And back to the office, though I haven't been. There was someone new in the office when I did visit early this month. He's a graphic artist sort who even has his own MacBook Pro sitting on his desk, there on the first floor, with which to check out Facebook and occasionally do something (which everyone else on the first floor does too; as I'm not on Facebook I limit myself to Usenet and such).
In principle, I support this idea. Too many companies treat the visual appearance of things as a footnote, particularly if, like the one I work for, their products are all designed for non-public customers. Getting away from the graphic design of ``we typed the company name in a weird typeface and added a drop shadow'', its current look for everything, is well worth doing, particularly as we move from custom-built software into web-based data access, and it's worth getting a person who actually knows this stuff instead of shoving it on the guy who happens to own a Mac. However, in practice, I'm not sure there's enough to do to hire a new permanent graphic artist hire --- I'd think a temporary assignment enough --- and I had entertained thoughts of coaxing him to tossing money at one of my drawing-skilled friends to do it, but I postponed that in the effort to get him to hire an office manager, which also hasn't panned out yet.

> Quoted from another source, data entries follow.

-- pv_equiv track=rewrite | github.com/juryal/aoc_2021 | src/aoc05.py | merge_maps
-- ===== SOURCE A (Python) =====
-- from itertools import zip_longest
--
-- def merge_maps(maps_list):
--     if len(maps_list) == 1:
--         return maps_list[0]
--     else:
--         single_map = maps_list.pop(0)
--         merged_maps = merge_maps(maps_list)
--         outer_zipped = list(zip_longest(single_map, merged_maps, fillvalue=[]))
--         zipped_map = []
--         for zipped_line in outer_zipped:
--             inner_zipped = list(
--                 map(lambda x: x[0] + x[1], zip_longest(*zipped_line, fillvalue=0))
--             )
--             zipped_map.append(inner_zipped)
--
--         return zipped_map
-- ===== SOURCE B (Python) =====
-- def _add_rows(a, b):
--     n = max(len(a), len(b))
--     return [(a[i] if i < len(a) else 0) + (b[i] if i < len(b) else 0) for i in range(n)]
--
--
-- def _combine(a, b):
--     n = max(len(a), len(b))
--     return [_add_rows(a[i] if i < len(a) else [], b[i] if i < len(b) else [])
--             for i in range(n)]
--
--
-- def merge_maps(maps_list):
--     acc = maps_list[0]
--     for m in maps_list[1:]:
--         acc = _combine(acc, m)
--     return acc
-- ===== Notes on version B (the rewrite author's own statement) =====
-- stated objective: alternative
-- what changed: Replaces A's pop-and-recurse right fold built on zip_longest with an iterative forward left fold whose padded element-wise addition is computed by index over ranges of the maximum lengths; equal because the padded addition is associative.
-- outside the precondition, e.g. on merge_maps([]): A raises IndexError, B raises IndexError
import Mathlib
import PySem

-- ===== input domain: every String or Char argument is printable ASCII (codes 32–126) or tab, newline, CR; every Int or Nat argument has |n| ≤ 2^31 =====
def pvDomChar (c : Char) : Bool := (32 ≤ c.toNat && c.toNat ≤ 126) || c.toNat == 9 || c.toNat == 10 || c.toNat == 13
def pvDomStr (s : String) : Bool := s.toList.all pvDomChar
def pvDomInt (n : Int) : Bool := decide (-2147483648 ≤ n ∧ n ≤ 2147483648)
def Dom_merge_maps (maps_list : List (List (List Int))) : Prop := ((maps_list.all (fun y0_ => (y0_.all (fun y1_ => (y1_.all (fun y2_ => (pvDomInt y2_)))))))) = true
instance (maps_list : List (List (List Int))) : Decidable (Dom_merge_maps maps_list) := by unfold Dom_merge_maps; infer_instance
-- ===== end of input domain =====

-- B replaces A's pop-and-recurse right fold (zip_longest padding) by an iterative forward
-- left fold with index-based padded addition; return values proved equal (A also empties its
-- argument down to its last element in place, B does not mutate it — return value only).

-- ===== PORT A =====
-- zip_longest(xs, ys, fillvalue=e) followed by mapping a binary function f over the pairs
-- (when one list is exhausted, zip_longest pairs the rest with the fill value e)
def zipPadL {α β : Type} (f : α → α → β) (e : α) : List α → List α → List β
  | [], ys => ys.map (fun y => f e y)
  | x :: xs, [] => (x :: xs).map (fun x => f x e)
  | x :: xs, y :: ys => f x y :: zipPadL f e xs ys

-- inner: list(map(lambda x: x[0] + x[1], zip_longest(*zipped_line, fillvalue=0)))
def padAdd (a b : List Int) : List Int := zipPadL (fun x y => x + y) 0 a b

-- outer: zip_longest(single_map, merged_maps, fillvalue=[]) with the inner addition per line
def combineA (a b : List (List Int)) : List (List Int) := zipPadL padAdd [] a b

def merge_maps (maps_list : List (List (List Int))) : List (List Int) :=
  match maps_list with
  | [] => []            -- Python raises IndexError here (pop from empty list); excluded by Pre_
  | [m] => m
  | m :: rest => combineA m (merge_maps rest)

-- ===== PORT B =====
def addRowsB (a b : List Int) : List Int :=
  (List.range (max a.length b.length)).map (fun i => a.getD i 0 + b.getD i 0)

def combineB (a b : List (List Int)) : List (List Int) :=
  (List.range (max a.length b.length)).map (fun i => addRowsB (a.getD i []) (b.getD i []))

def merge_maps_alt (maps_list : List (List (List Int))) : List (List Int) :=
  match maps_list with
  | [] => []            -- Python raises IndexError here (maps_list[0]); excluded by Pre_
  | h :: t => t.foldl (fun acc m => combineB acc m) h

-- ===== PRECONDITION & SPEC =====
-- A raises IndexError on the empty list (pop(0) from []); B raises IndexError there too.
def Pre_merge_maps (maps_list : List (List (List Int))) : Prop := maps_list ≠ []
instance (maps_list : List (List (List Int))) : Decidable (Pre_merge_maps maps_list) := by unfold Pre_merge_maps; infer_instance
def pvWitness_merge_maps : List (List (List Int)) := [[[1, 2], [3]], [[4], [], [5, 6]]]

def Spec_merge_maps (maps_list : List (List (List Int))) (out : List (List Int)) : Prop := out = merge_maps_alt maps_list
instance (maps_list : List (List (List Int))) (out : List (List Int)) : Decidable (Spec_merge_maps maps_list out) := by unfold Spec_merge_maps; infer_instance

-- ===== CLAIM (what is proved, stated in full; the proofs are below) =====
def Claim_equal_merge_maps : Prop := ∀ (maps_list : List (List (List Int))), Dom_merge_maps maps_list → Pre_merge_maps maps_list → Spec_merge_maps maps_list (merge_maps maps_list)

-- ===== LEMMAS AND PROOFS =====

theorem map_range_getD {α β : Type} (e : α) (g : α → β) :
    ∀ b : List α, (List.range b.length).map (fun i => g (b.getD i e)) = b.map g := by
  intro b
  induction b with
  | nil => rfl
  | cons y ys ih =>
    simp only [List.length_cons, List.range_succ_eq_map, List.map_cons, List.map_map,
      List.getD_cons_zero, List.map_cons]
    refine congrArg (g y :: ·) ?_
    rw [← ih]
    apply List.map_congr_left
    intro i _
    rfl

-- index characterisation: zipPadL equals the range/map form used by B
theorem zipPadL_eq_range {α β : Type} (f : α → α → β) (e : α) :
    ∀ a b : List α, zipPadL f e a b =
      (List.range (max a.length b.length)).map (fun i => f (a.getD i e) (b.getD i e)) := by
  intro a
  induction a with
  | nil =>
    intro b
    simp only [zipPadL, List.length_nil, Nat.zero_max]
    rw [← map_range_getD e (fun y => f e y) b]
    apply List.map_congr_left
    intro i _
    simp
  | cons x xs ih =>
    intro b
    cases b with
    | nil =>
      simp only [zipPadL, List.length_nil, Nat.max_zero]
      rw [← map_range_getD e (fun x => f x e) (x :: xs)]
      apply List.map_congr_left
      intro i _
      simp
    | cons y ys =>
      simp only [zipPadL, ih ys, List.length_cons, Nat.succ_max_succ,
        List.range_succ_eq_map, List.map_cons, List.map_map]
      refine congrArg (f x y :: ·) ?_
      apply List.map_congr_left
      intro i _
      rfl

theorem addRowsB_eq (a b : List Int) : addRowsB a b = padAdd a b := by
  rw [addRowsB, padAdd, zipPadL_eq_range]

theorem combineB_eq (a b : List (List Int)) : combineB a b = combineA a b := by
  rw [combineB, combineA, zipPadL_eq_range]
  apply List.map_congr_left; intro i _; rw [addRowsB_eq]

-- padded addition: neutral element and associativity
theorem padAdd_nil_left (b : List Int) : padAdd [] b = b := by
  simp [padAdd, zipPadL]

theorem padAdd_nil_right (a : List Int) : padAdd a [] = a := by
  cases a with
  | nil => rfl
  | cons x xs => simp [padAdd, zipPadL]

theorem padAdd_assoc : ∀ a b c : List Int, padAdd (padAdd a b) c = padAdd a (padAdd b c) := by
  intro a
  induction a with
  | nil => intro b c; rw [padAdd_nil_left, padAdd_nil_left]
  | cons x xs ih =>
    intro b c
    cases b with
    | nil => rw [padAdd_nil_right, padAdd_nil_left]
    | cons y ys =>
      cases c with
      | nil => rw [padAdd_nil_right, padAdd_nil_right]
      | cons z zs =>
        show padAdd ((x + y) :: padAdd xs ys) (z :: zs)
          = padAdd (x :: xs) ((y + z) :: padAdd ys zs)
        show (x + y + z) :: padAdd (padAdd xs ys) zs
          = (x + (y + z)) :: padAdd xs (padAdd ys zs)
        rw [ih ys zs, Int.add_assoc]

theorem combineA_nil_left (b : List (List Int)) : combineA [] b = b := by
  induction b with
  | nil => rfl
  | cons y ys ih =>
    show padAdd [] y :: List.map (fun y => padAdd [] y) ys = y :: ys
    rw [padAdd_nil_left]
    exact congrArg (y :: ·) ih

theorem combineA_nil_right (a : List (List Int)) : combineA a [] = a := by
  cases a with
  | nil => rfl
  | cons x xs =>
    show List.map (fun r => padAdd r []) (x :: xs) = x :: xs
    have : ∀ l : List (List Int), List.map (fun r => padAdd r []) l = l := by
      intro l
      induction l with
      | nil => rfl
      | cons h t ih => simp [padAdd_nil_right]
    exact this (x :: xs)

theorem combineA_assoc : ∀ a b c : List (List Int),
    combineA (combineA a b) c = combineA a (combineA b c) := by
  intro a
  induction a with
  | nil => intro b c; rw [combineA_nil_left, combineA_nil_left]
  | cons x xs ih =>
    intro b c
    cases b with
    | nil => rw [combineA_nil_right, combineA_nil_left]
    | cons y ys =>
      cases c with
      | nil => rw [combineA_nil_right, combineA_nil_right]
      | cons z zs =>
        show combineA (padAdd x y :: combineA xs ys) (z :: zs)
          = combineA (x :: xs) (padAdd y z :: combineA ys zs)
        show padAdd (padAdd x y) z :: combineA (combineA xs ys) zs
          = padAdd x (padAdd y z) :: combineA xs (combineA ys zs)
        rw [ih ys zs, padAdd_assoc]

-- the forward left fold with combineA equals A's right-recursive merge
theorem foldl_combineA : ∀ (l : List (List (List Int))) (acc : List (List Int)),
    l.foldl (fun a m => combineA a m) acc =
      (match l with | [] => acc | _ :: _ => combineA acc (merge_maps l)) := by
  intro l
  induction l with
  | nil => intro acc; rfl
  | cons x xs ih =>
    intro acc
    show (x :: xs).foldl (fun a m => combineA a m) acc = combineA acc (merge_maps (x :: xs))
    rw [List.foldl_cons, ih (combineA acc x)]
    cases xs with
    | nil => simp [merge_maps]
    | cons x' xs' =>
      show combineA (combineA acc x) (merge_maps (x' :: xs'))
        = combineA acc (merge_maps (x :: x' :: xs'))
      rw [combineA_assoc]
      rfl

theorem foldl_combineB_eq (l : List (List (List Int))) :
    ∀ acc, l.foldl (fun a m => combineB a m) acc = l.foldl (fun a m => combineA a m) acc := by
  induction l with
  | nil => intro acc; rfl
  | cons x xs ih => intro acc; rw [List.foldl_cons, List.foldl_cons, combineB_eq, ih]

-- ===== VERDICT (by name: the statement is the Claim_ definition above) =====
theorem merge_maps_spec : Claim_equal_merge_maps := by
  intro maps_list _hDom hPre
  unfold Spec_merge_maps
  cases maps_list with
  | nil => exact absurd rfl hPre
  | cons h t =>
    show merge_maps (h :: t) = merge_maps_alt (h :: t)
    show merge_maps (h :: t) = t.foldl (fun acc m => combineB acc m) h
    rw [foldl_combineB_eq, foldl_combineA]
    cases t with
    | nil => rfl
    | cons x' xs' => rfl
-- B's scan over a stretch in which neither counter reaches t
theorem scan_no_trigger (w lo t : Int) (hwlo : w ≠ lo) : ∀ (u : List Int) (s l cw cl : Int),
    cw + ((u.countP (· == w) : Nat) : Int) < t → cl + ((u.countP (· == lo) : Nat) : Int) < t →
    u.foldl (bScanStep w lo t) (s, l, cw, cl) =
      (s, l, cw + ((u.countP (· == w) : Nat) : Int), cl + ((u.countP (· == lo) : Nat) : Int)) := by
  intro u
  induction u with
  | nil => intro s l cw cl _ _; simp
  | cons x xs ih =>
    intro s l cw cl hw hl
    by_cases hxw : x = w
    · have hxlo : ¬ x = lo := by rw [hxw]; exact hwlo
      have hcw : (xs.countP (· == w) : Int) + (cw + 1) < t := by
        simp [List.countP_cons, hxw] at hw; push_cast at hw ⊢; omega
      have hne : ¬ cw + 1 = t := by
        have : (0 : Int) ≤ (xs.countP (· == w) : Int) := by positivity
        omega
      have step : bScanStep w lo t (s, l, cw, cl) x = (s, l, cw + 1, cl) := by
        simp [bScanStep, hxw, hne]
      rw [List.foldl_cons, step, ih s l (cw + 1) cl (by omega) (by simp [List.countP_cons, hxlo] at hl ⊢; omega)]
      simp [List.countP_cons, hxw, hxlo]
      constructor <;> push_cast <;> omega
    · by_cases hxlo : x = lo
      · have hcl : (xs.countP (· == lo) : Int) + (cl + 1) < t := by
          simp [List.countP_cons, hxlo] at hl; push_cast at hl ⊢; omega
        have hne : ¬ cl + 1 = t := by
          have : (0 : Int) ≤ (xs.countP (· == lo) : Int) := by positivity
          omega
        have step : bScanStep w lo t (s, l, cw, cl) x = (s, l, cw, cl + 1) := by
          simp [bScanStep, hxw, hxlo, hne, Ne.symm hwlo]
        rw [List.foldl_cons, step, ih s l cw (cl + 1) (by simp [List.countP_cons, hxw] at hw ⊢; omega) (by omega)]
        simp [List.countP_cons, hxw, hxlo]
        constructor <;> push_cast <;> omega
      · have step : bScanStep w lo t (s, l, cw, cl) x = (s, l, cw, cl) := by
          simp [bScanStep, hxw, hxlo]
        rw [List.foldl_cons, step, ih s l cw cl (by simp [List.countP_cons, hxw] at hw ⊢; omega)
            (by simp [List.countP_cons, hxlo] at hl ⊢; omega)]
        simp [List.countP_cons, hxw, hxlo]

-- B's scan over one complete set won by the winner
theorem scan_complete_w (w lo t : Int) (hwlo : w ≠ lo) (u : List Int) (s l : Int)
    (ht1 : 1 ≤ t) (hcw : ((u.countP (· == w) : Nat) : Int) = t - 1)
    (hcl : ((u.countP (· == lo) : Nat) : Int) < t) :
    (u ++ [w]).foldl (bScanStep w lo t) (s, l, 0, 0) = (s + 1, l, 0, 0) := by
  rw [List.foldl_append,
    scan_no_trigger w lo t hwlo u s l 0 0 (by omega) (by omega)]
  simp only [zero_add, List.foldl_cons, List.foldl_nil]
  have h : ((u.countP (· == w) : Nat) : Int) + 1 = t := by omega
  simp [bScanStep, h]

-- B's scan over one complete set won by the looser
theorem scan_complete_l (w lo t : Int) (hwlo : w ≠ lo) (u : List Int) (s l : Int)
    (ht1 : 1 ≤ t) (hcl : ((u.countP (· == lo) : Nat) : Int) = t - 1)
    (hcw : ((u.countP (· == w) : Nat) : Int) < t) :
    (u ++ [lo]).foldl (bScanStep w lo t) (s, l, 0, 0) = (s, l + 1, 0, 0) := by
  rw [List.foldl_append,
    scan_no_trigger w lo t hwlo u s l 0 0 (by omega) (by omega)]
  simp only [zero_add, List.foldl_cons, List.foldl_nil]
  have h : ((u.countP (· == lo) : Nat) : Int) + 1 = t := by omega
  simp [bScanStep, Ne.symm hwlo, h]

theorem getD_eq_getElem' (l : List Int) (q : Nat) (h : q < l.length) : l.getD q 0 = l[q] := by
  rw [List.getD_eq_getElem?_getD, List.getElem?_eq_getElem h]
  rfl

-- the winner serves last, so every proper suffix still contains a winner serve
theorem drop_countP_pos (a : List Int) (w : Int) (ha : a ≠ []) (hlast : a.getLastD 0 = w)
    (i' : Nat) (hi : i' < a.length) : 1 ≤ (a.drop i').countP (· == w) := by
  have hL : 0 < a.length := List.length_pos_iff.mpr ha
  have h1 : a.getLast ha = w := by
    rw [← hlast, List.getLastD_eq_getLast?, List.getLast?_eq_some_getLast ha]
    rfl
  have h2 : (a.drop i')[a.length - 1 - i']'(by simp; omega) = w := by
    rw [List.getElem_drop]
    rw [← h1, List.getLast_eq_getElem]
    congr 1
    omega
  have hmem : w ∈ a.drop i' := by
    rw [← h2]; exact List.getElem_mem _
  have := List.countP_pos_iff (p := fun x => x == w) (l := a.drop i') |>.mpr ⟨w, hmem, by simp⟩
  omega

Also I had some trouble in the design for the logo for my particular project. He'd come up with one that, to me, evoked the look of ``brand new mid-90s roller coaster sign'', and admitted such. He asked for guidance. I asked what typeface he thought would make the project name look most interesting, and he was stumped, as I was, since the most potentially interesting letter in the project name is ``G''. Go ahead, think of all the interesting letters ``G'' you've seen in any typeface. ``W'' or ``R'', sure (Bodoni is the correct answer, there), but an interesting ``G''? There's barely such a thing.
So I thought to go to reflected glory. My project is rather map-oriented, so I asked him, ``What typeface does National Geographic use for its maps?'' My thought was, that typeface will have suggestions of credibility and stability behind it, and we could rip off lean on that. He didn't know offhand --- neither did I --- but his attempts to search for examples of National Geographic maps were a fiasco. I'm not sure he got my concept, that is, look for the scanned image of some map that National Geographic, the magazine, not the TV channel nor the web site, uses, and see what it uses for either the title or the key features.
After a lot of my telling him in different ways to think about the fold-out maps from the magazine and to look for that, he let me at his Mac to search myself. Here I discovered that he set the trackpad so a click on it defaults to a control-click (right-click, in Windows terms), for reasons best known to himself. Bluh?
So far that's been our only important interaction, and I'm curious what he makes of the guy who popped in for four workdays and insisted that he look up something called ``Friz Quadrata'' which he didn't seem to recognize.
Trivia: In preparation for the invasion of the Spanish Armada in 1588, the London ward of Bridge Within (north of the gates on the Bridge) was required to provide 383 men, including 115 with shot or firearms, 92 with garments to support pikes, 31 with bows, and 61 with pikes. Source: Old London Bridge: The Story Of The Longest Inhabited Bridge In Europe, Patricia Pierce.
Currently Reading: Winning The Peace: The Marshall Plan and America's Coming Of Age As A Superpower, Nicolaus Mills. (My copy comes with a two-page press release from Wiley about what an outstandingly excellent book it is. It's a pleasant read but I don't think up to the high praise.)
Maybe I say ``Friz Quadrata'' weird.